Expect low attendance when schools reopen next week, Ardern says

Shifting back to alert level 3 on April 28 will prompt schools and childcare centres to re-open.

In the wake of Ardern’s announcement, NZEI Te Riu Roa President Liam Rutherford says the union has  asked the Ministry of Education to release the full public health risk assessment that its guidelines to the sector are based on so that educators can be better informed.

“The Ministry has been clear that the guidelines released so far are just a starting point. Through our Accord with the PPTA and the Ministry we are engaging with the Ministry directly as they develop more detailed guidance for how level three will work on the ground. We’ll be seeking answers to the many questions being raised by the sector,” he said.

“Educators’ greatest concern is stopping the spread of Covid-19 and ensuring the health and safety of children, their whānau, and education staff. Children and people working in education who are at a higher risk must be supported to stay home in their bubble.”
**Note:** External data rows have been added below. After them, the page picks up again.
-- pv_equiv track=rewrite | github.com/olegJF/Checkio | Scientific Expedition/Scientific Expedition_Playfair cipher.py | getNumbers
-- ===== SOURCE A (Python) =====
-- def getNumbers(table, couple):
--     first, second = 0,0
--     cycle = 0
--     for row in table:
--         if couple[0] in row: first = cycle
--         if couple[1] in row: second = cycle
--         cycle +=1
--     return first, second
-- ===== SOURCE B (Python) =====
-- def getNumbers(table, couple):
--     index = {}
--     for i, row in enumerate(table):
--         for ch in row:
--             index[ch] = i
--     return index.get(couple[0], 0), index.get(couple[1], 0)
-- ===== Notes on version B (the rewrite author's own statement) =====
-- stated objective: idiomatic
-- what changed: B builds a char-to-row-index dict in one pass over the table (later rows overwrite earlier ones) and then answers both queries by dict lookup with default 0, instead of A's per-row membership tests with a manual cycle counter.
import Mathlib
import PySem

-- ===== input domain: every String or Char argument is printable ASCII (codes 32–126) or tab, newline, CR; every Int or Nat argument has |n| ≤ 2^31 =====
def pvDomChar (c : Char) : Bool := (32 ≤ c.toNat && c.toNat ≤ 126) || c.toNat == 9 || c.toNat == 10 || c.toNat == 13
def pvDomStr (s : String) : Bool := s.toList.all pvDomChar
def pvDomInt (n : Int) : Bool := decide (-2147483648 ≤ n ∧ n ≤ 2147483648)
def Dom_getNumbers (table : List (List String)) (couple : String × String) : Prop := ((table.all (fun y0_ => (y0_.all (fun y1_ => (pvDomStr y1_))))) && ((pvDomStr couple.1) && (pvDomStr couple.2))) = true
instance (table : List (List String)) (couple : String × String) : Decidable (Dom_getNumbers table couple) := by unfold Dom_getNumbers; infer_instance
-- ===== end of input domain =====

-- B replaces A's per-row membership scans with a one-pass char→row-index dict then two lookups (idiomatic alternative, same cost).
-- ===== PORT A =====
def getNumbers (table : List (List String)) (couple : String × String) : Int × Int :=
  let r := table.foldl
    (fun (st : Int × Int × Int) row =>
      (if couple.1 ∈ row then st.2.2 else st.1,
       if couple.2 ∈ row then st.2.2 else st.2.1,
       st.2.2 + 1))
    (0, 0, 0)
  (r.1, r.2.1)

-- ===== PORT B =====
def getNumbers_alt (table : List (List String)) (couple : String × String) : Int × Int :=
  let index := (PySem.List.enumerate table).foldl
    (fun (d : PySem.Dict String Int) p => p.2.foldl (fun d ch => d.insert ch p.1) d)
    PySem.Dict.empty
  (index.getD couple.1 0, index.getD couple.2 0)

-- ===== PRECONDITION & SPEC =====
def Spec_getNumbers (table : List (List String)) (couple : String × String) (out : Int × Int) : Prop := out = getNumbers_alt table couple
instance (table : List (List String)) (couple : String × String) (out : Int × Int) : Decidable (Spec_getNumbers table couple out) := by unfold Spec_getNumbers; infer_instance

-- ===== CLAIM (what is proved, stated in full; the proofs are below) =====
def Claim_equal_getNumbers : Prop := ∀ (table : List (List String)) (couple : String × String), Dom_getNumbers table couple → Spec_getNumbers table couple (getNumbers table couple)

-- ===== LEMMAS AND PROOFS =====

-- inserting every char of a row with value i: lookup is i iff the char is in the row
theorem getD_insert_row (row : List String) (i : Int) (d : PySem.Dict String Int) (c : String) :
    (row.foldl (fun d ch => d.insert ch i) d).getD c 0 = if c ∈ row then i else d.getD c 0 := by
  induction row generalizing d with
  | nil => simp
  | cons ch rest ih =>
    simp only [List.foldl_cons, ih, List.mem_cons, PySem.Dict.getD_insert]
    by_cases h1 : c ∈ rest <;> by_cases h2 : c = ch <;> simp [h1, h2]

-- the combined invariant: A's fold components are B's dict lookups, and the counter is the length
theorem main_inv (table : List (List String)) (couple : String × String) :
    table.foldl
      (fun (st : Int × Int × Int) row =>
        (if couple.1 ∈ row then st.2.2 else st.1,
         if couple.2 ∈ row then st.2.2 else st.2.1,
         st.2.2 + 1))
      (0, 0, 0)
    = (((PySem.List.enumerate table).foldl
          (fun (d : PySem.Dict String Int) p => p.2.foldl (fun d ch => d.insert ch p.1) d)
          PySem.Dict.empty).getD couple.1 0,
       ((PySem.List.enumerate table).foldl
          (fun (d : PySem.Dict String Int) p => p.2.foldl (fun d ch => d.insert ch p.1) d)
          PySem.Dict.empty).getD couple.2 0,
       (table.length : Int)) := by
  induction table using List.reverseRecOn with
  | nil => simp [PySem.List.enumerate]
  | append_singleton t r ih =>
    rw [List.foldl_append, ih, PySem.List.enumerate_append, List.foldl_append]
    simp only [PySem.List.enumerate, List.foldl_cons, List.foldl_nil, getD_insert_row,
      List.length_append, List.length_singleton]
    push_cast
    simp

-- ===== VERDICT (by name: the statement is the Claim_ definition above) =====
theorem getNumbers_spec : Claim_equal_getNumbers := by
  intro table couple _
  show _ = _
  simp only [getNumbers, getNumbers_alt, main_inv]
“Under level three, the vast majority of children will still be learning from home, so we expect that a large number of teachers and support staff in both ECE and school settings will also be working from home to support that. All education staff should be involved in the decisions about where they’re required to work and should be supported to work where they feel safe.”

Schools will reopen April 29, as the Principals’ Federation warned last month, so that the 400,000 workers in level 3 sectors like retail and construction can return to work without having to leave their children home alone. However, the PM has recommended parents continue to keep their children at home where safe to do so.

“We are asking parents, if you can keep your child at home, you should keep them at home,” she said.

“It would be too much of a burden to ask schools to make decisions about their parent communities. We are not asking them to do that.”

Rutherford added: “The Government also needs to ensure it is continuing to sustainably fund the early childhood sector so that services are able to make decisions based on the health and safety of children and staff, not on their commercial viability.”